I Luoghi delle parole/ spazio recensione
In un libro l’amore per le parole e per la propria terra
di Chiara Bevilacqua
“Mena non è un romanzo. E’ qualcosa di più semplice. Le lettere hanno preso forma per imprimere il tempo ai luoghi senza deturparli della loro bellezza, per coltivare quei ricordi che seducono come sguardi felici”.
E’ così che Lucia Accoto, autrice del libro, sceglie d’introdurre il lettore alle gocce di ricordi di cui “Mena” è il cristallino acquario.
Il libro, infatti, non si presenta come un romanzo, ma piuttosto come una sorta di diario dove ogni lettera richiama profumi, immagini riemerse dalla patina del tempo, sensazioni e sogni, che affiorano tra le pagine in un connubio di parole forgiate nell’inchiostro.
Il testo, terzo volume della collezione di poesia e narrativa contemporanea ConTesti DiVersi edita da Il Raggio Verde, è incorniciato dai caldi colori della copertina curata dall’artista Enzo de Giorgi raffigurante il suo dipinto “Apollo e Dafne”.

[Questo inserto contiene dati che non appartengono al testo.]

lemma pvQuery_eq (rat : List Int) (q : Int × Int)
    (hpre : q.2 ≤ (rat.length : Int) → q.1 - 1 < q.2 →
      (-(rat.length : Int) ≤ q.1 - 1 ∧ q.2 - (q.1 - 1) ≤ (rat.length : Int))) :
    pvQueryA rat q = pvQueryB rat q := by
  simp only [pvQueryA, pvQueryB]
  by_cases hr : q.2 ≤ PySem.List.len rat
  case neg => rw [if_neg hr, if_neg hr]
  rw [if_pos hr, if_pos hr]
  rw [PySem.List.len_eq] at hr
  set W := PySem.List.pyRange (q.1 - 1) q.2 1 with hW
  have hbW : ∀ i ∈ W, -(rat.length : Int) ≤ i ∧ i < (rat.length : Int) := by
    intro i hi
    rw [hW, PySem.List.mem_pyRange_one] at hi
    have hlt : q.1 - 1 < q.2 := lt_of_le_of_lt hi.1 hi.2
    obtain ⟨h1, _⟩ := hpre hr hlt
    exact ⟨le_trans h1 hi.1, lt_of_lt_of_le hi.2 hr⟩
  have hnW : (W.map (pvNorm rat.length)).Nodup := by
    apply List.Nodup.map_on _ (PySem.List.nodup_pyRange_one _ _)
    intro x hx y hy hxy
    rw [PySem.List.mem_pyRange_one] at hx hy
    have hlt : q.1 - 1 < q.2 := lt_of_le_of_lt hx.1 hx.2
    obtain ⟨h1, h2⟩ := hpre hr hlt
    have hbx := hbW x (by rw [hW, PySem.List.mem_pyRange_one]; exact hx)
    have hby := hbW y (by rw [hW, PySem.List.mem_pyRange_one]; exact hy)
    clear hW
    have cx := pvNorm_cast rat.length x hbx.1 hbx.2
    have cy := pvNorm_cast rat.length y hby.1 hby.2
    have : (pvNorm rat.length x : Int) = (pvNorm rat.length y : Int) := by rw [hxy]
    rw [cx, cy] at this
    split_ifs at this <;> omega
  obtain ⟨ih1, ih2, ih3, ih4⟩ := pvAinv rat W hbW hnW
  -- B: the dictionary
  have hkeys : (pvBuildB rat q.1 q.2).keys = pvS rat W := pvBuild_keys rat q.1 q.2
  have hknd : (pvBuildB rat q.1 q.2).keys.Nodup := by
    rw [hkeys]; unfold pvS; exact PySem.Set.nodup_ofList _
  have hvals : (pvBuildB rat q.1 q.2).values =
      (pvS rat W).map (fun v => pvOccNZ rat v W) := by
    rw [PySem.Dict.values_eq_map_keys _ hknd ([] : List Int), hkeys]
    apply List.map_congr_left
    intro v _
    rw [pvBuild_getD]
  -- B: split the result fold into the array part and the team count
  have hsplit : (pvBuildB rat q.1 q.2).values.foldl (fun s idxs =>
        (pvZeroB s.1 (idxs.take (2 * (idxs.length / 2))), s.2 + ((idxs.length / 2 : Nat) : Int)))
        (rat, (0 : Int)) =
      ((pvBuildB rat q.1 q.2).values.foldl (fun x idxs => pvZeroB x (idxs.take (2 * (idxs.length / 2)))) rat,
       (pvBuildB rat q.1 q.2).values.foldl (fun t idxs => t + ((idxs.length / 2 : Nat) : Int)) 0) := by
    have hfun : (fun (s : List Int × Int) (idxs : List Int) =>
        (pvZeroB s.1 (idxs.take (2 * (idxs.length / 2))), s.2 + ((idxs.length / 2 : Nat) : Int))) =
      (fun (s : List Int × Int) (e : List Int) =>
        ((fun (x : List Int) (idxs : List Int) => pvZeroB x (idxs.take (2 * (idxs.length / 2)))) s.1 e,
         (fun (t : Int) (idxs : List Int) => t + ((idxs.length / 2 : Nat) : Int)) s.2 e)) := rfl
    rw [hfun, PySem.List.foldl_prod_mk
      (f := fun (x : List Int) (idxs : List Int) => pvZeroB x (idxs.take (2 * (idxs.length / 2))))
      (g := fun (t : Int) (idxs : List Int) => t + ((idxs.length / 2 : Nat) : Int))]
  -- teams agree
  have hteams : (pvBuildB rat q.1 q.2).values.foldl (fun t idxs => t + ((idxs.length / 2 : Nat) : Int)) 0 =
      pvTeams rat W := by
    rw [PySem.List.foldl_add, hvals, List.map_map]
    unfold pvTeams
    rw [zero_add]
    congr 1
    apply List.map_congr_left
    intro v hv
    simp only [Function.comp]
    rw [pvOccNZ_eq rat v W (pvS_ne_zero rat W v hv)]
  -- arrays agree
  have harr : (pvBuildB rat q.1 q.2).values.foldl (fun x idxs => pvZeroB x (idxs.take (2 * (idxs.length / 2)))) rat =
      (W.foldl pvStepA (rat, PySem.Dict.empty, 0)).1 := by
    set L := (pvS rat W).map (fun v => (pvOccNZ rat v W).take (2 * ((pvOccNZ rat v W).length / 2))) with hL
    have hfold : (pvBuildB rat q.1 q.2).values.foldl
        (fun x idxs => pvZeroB x (idxs.take (2 * (idxs.length / 2)))) rat = L.foldl pvZeroB rat := by
      rw [hvals, List.foldl_map, hL, List.foldl_map]
    have hbL : ∀ i ∈ L.flatten, -(rat.length : Int) ≤ i ∧ i < (rat.length : Int) := by
      intro i hi
      obtain ⟨lst, hlst, hilst⟩ := List.mem_flatten.mp hi
      rw [hL] at hlst
      obtain ⟨v, _, rfl⟩ := List.mem_map.mp hlst
      have : i ∈ pvOccNZ rat v W := List.mem_of_mem_take hilst
      have hiW : i ∈ W := (List.mem_filter.mp (List.mem_filter.mp this).1).1
      exact hbW i hiW
    obtain ⟨zl, zp⟩ := pvZeroFold rat L hbL
    have hmem : ∀ x, x ∈ pvZA rat W ↔ x ∈ L.flatten := by
      intro x
      constructor
      · intro hx
        obtain ⟨hxW, hxp⟩ := List.mem_filter.mp hx
        simp only [decide_eq_true_eq] at hxp
        obtain ⟨hxnz, hxz⟩ := hxp
        have hxocc : x ∈ pvOcc rat (pvVal rat x) W := by
          unfold pvZocc at hxz
          split_ifs at hxz
          · exact hxz
          · exact List.dropLast_subset _ hxz
        have hvS : pvVal rat x ∈ pvS rat W :=
          (pvMem_S_iff rat W _ hxnz).mpr (List.ne_nil_of_mem hxocc)
        apply List.mem_flatten.mpr
        refine ⟨(pvOccNZ rat (pvVal rat x) W).take (2 * ((pvOccNZ rat (pvVal rat x) W).length / 2)), ?_, ?_⟩
        · rw [hL]; exact List.mem_map_of_mem hvS
        · rw [pvOccNZ_eq rat _ W hxnz, pvTake_pairs]
          unfold pvZocc at hxz
          split_ifs at hxz with hp
          · rw [if_pos hp]; exact hxz
          · rw [if_neg hp]; exact hxz
      · intro hx
        obtain ⟨lst, hlst, hilst⟩ := List.mem_flatten.mp hx
        rw [hL] at hlst
        obtain ⟨v, hvS, rfl⟩ := List.mem_map.mp hlst
        have hvnz : v ≠ 0 := pvS_ne_zero rat W v hvS
        rw [pvOccNZ_eq rat v W hvnz, pvTake_pairs] at hilst
        have hxocc : x ∈ pvOcc rat v W := by
          split_ifs at hilst
          · exact hilst
          · exact List.dropLast_subset _ hilst
        obtain ⟨hxW, hxv⟩ := List.mem_filter.mp hxocc
        have hxveq : pvVal rat x = v := by simpa using hxv
        apply List.mem_filter.mpr
        refine ⟨hxW, ?_⟩
        simp only [decide_eq_true_eq]
        refine ⟨hxveq ▸ hvnz, ?_⟩
        rw [hxveq]
        unfold pvZocc
        split_ifs at hilst ⊢ with hpf
        · exact hilst
        · exact hilst
      -- done
    apply Eq.symm
    apply pvExtGetD
    · rw [ih1, hfold, zl]
    · intro p
      rw [hfold, zp p, ih2 p]
      have : p ∈ (pvZA rat W).map (pvNorm rat.length) ↔ p ∈ L.flatten.map (pvNorm rat.length) := by
        simp only [List.mem_map]
        constructor
        · rintro ⟨x, hx, rfl⟩; exact ⟨x, (hmem x).mp hx, rfl⟩
        · rintro ⟨x, hx, rfl⟩; exact ⟨x, (hmem x).mpr hx, rfl⟩
      by_cases hp : p ∈ (pvZA rat W).map (pvNorm rat.length)
      · rw [if_pos hp, if_pos (this.mp hp)]
      · rw [if_neg hp, if_neg (fun hc => hp (this.mpr hc))]
  rw [hsplit, hteams, harr, ih4]

lemma pvFold_eq (n : Nat) (queries : List (Int × Int)) :
    ∀ st : List Int × List Int, st.1.length = n →
    (∀ q ∈ queries, q.2 ≤ (n : Int) → q.1 - 1 < q.2 →
      (-(n : Int) ≤ q.1 - 1 ∧ q.2 - (q.1 - 1) ≤ (n : Int))) →
    queries.foldl (fun st q => let out := pvQueryA st.1 q; (out.1, st.2 ++ [out.2])) st =
    queries.foldl (fun st q => let out := pvQueryB st.1 q; (out.1, st.2 ++ [out.2])) st := by
  induction queries with
  | nil => intro st _ _; rfl
  | cons q t ih =>
    intro st hlen hpre
    rw [List.foldl_cons, List.foldl_cons]
    have hq : pvQueryA st.1 q = pvQueryB st.1 q :=
      pvQuery_eq st.1 q (by rw [hlen]; exact hpre q List.mem_cons_self)
    show t.foldl (fun st q => let out := pvQueryA st.1 q; (out.1, st.2 ++ [out.2]))
        ((pvQueryA st.1 q).1, st.2 ++ [(pvQueryA st.1 q).2]) =
      t.foldl (fun st q => let out := pvQueryB st.1 q; (out.1, st.2 ++ [out.2]))
        ((pvQueryB st.1 q).1, st.2 ++ [(pvQueryB st.1 q).2])
    rw [← hq]
    exact ih ((pvQueryA st.1 q).1, st.2 ++ [(pvQueryA st.1 q).2])
      (by rw [pvQueryA_len]; exact hlen)
      (fun q' hq' => hpre q' (List.mem_cons_of_mem _ hq'))

-- ===== VERDICT (by name: the statement is the Claim_ definition above) =====
theorem countTeams_spec : Claim_equal_countTeams := by
  intro rating queries _ hpre
  unfold Spec_countTeams countTeams countTeams_alt
  rw [pvFold_eq rating.length queries (rating, []) rfl (fun q hq => hpre q hq)]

I due nuclei fondamentali intorno ai quali ruota l’elegante scrittura di Lucia Accoto, sono l’amore per le parole e quello per la terra d’origine, il Salento.
Il libro è composto da quattordici lettere, strutturate talvolta come reminescenze di un tempo fanciullesco, talaltra come risultato del bisogno d’imprimere sulla carta quel confuso flusso di emozioni che affollano i giorni vissuti “all’ombra del barocco”.
“Le parole mi hanno salvata… Ho scelto di seguirle. Di amarle senza contarle mai… Non ho mai smesso di scrivere. Parlare è il primo passo della vita. E le parole sono diventate la mia”.
Ed è così che, attraverso “le fenditure dei muretti a secco”, Lucia Accoto sceglie le tanto amate parole per raccontare il suo Meridione, in una danza di colori, odori, oggetti e persone, immortalati da una fotografia in prosa di eccezionale vita quotidiana.
La capacità straordinaria di questo testo è quella di farti immergere completamente nelle sue atmosfere, in un istante ti ritrovi bambino e riassapori gli odori del gesso che si consuma sulla lavagna, le ginocchia sbucciate dai primi capitomboli in bicicletta, l’innocenza di un sguardo ormai perduto. Poi ad un tratto sei nuovamente adulto, assapori la tua terra con occhi diversi, con nostalgia e forse un po’ di rimorso per aver di tanto in tanto dimenticato le radici che ti hanno iniziato a quel viaggio che è l’esistenza umana.
In un tempo frenetico, dove “Mena” è un’esortazione ad alzare il passo, questo libro ci fa sentire “il desiderio di non perdere un altro pezzo del passato che riaffiora per poi essere inghiottito, preso a morsi per la fame di ricordare”, ci permette di soffermarci per un momento a guardarci intorno, ricreare quel contatto con un Sud senza tempo “che si trascina sotto il fuoco”, non raccontato da minuziose descrizioni, ma evocato dalle emozioni, dalle anime che lo hanno vissuto e dai pensieri più profondi che passeggiano a braccetto con i ricordi.
In una “storia che ha un inizio, ma che ignora la fine”.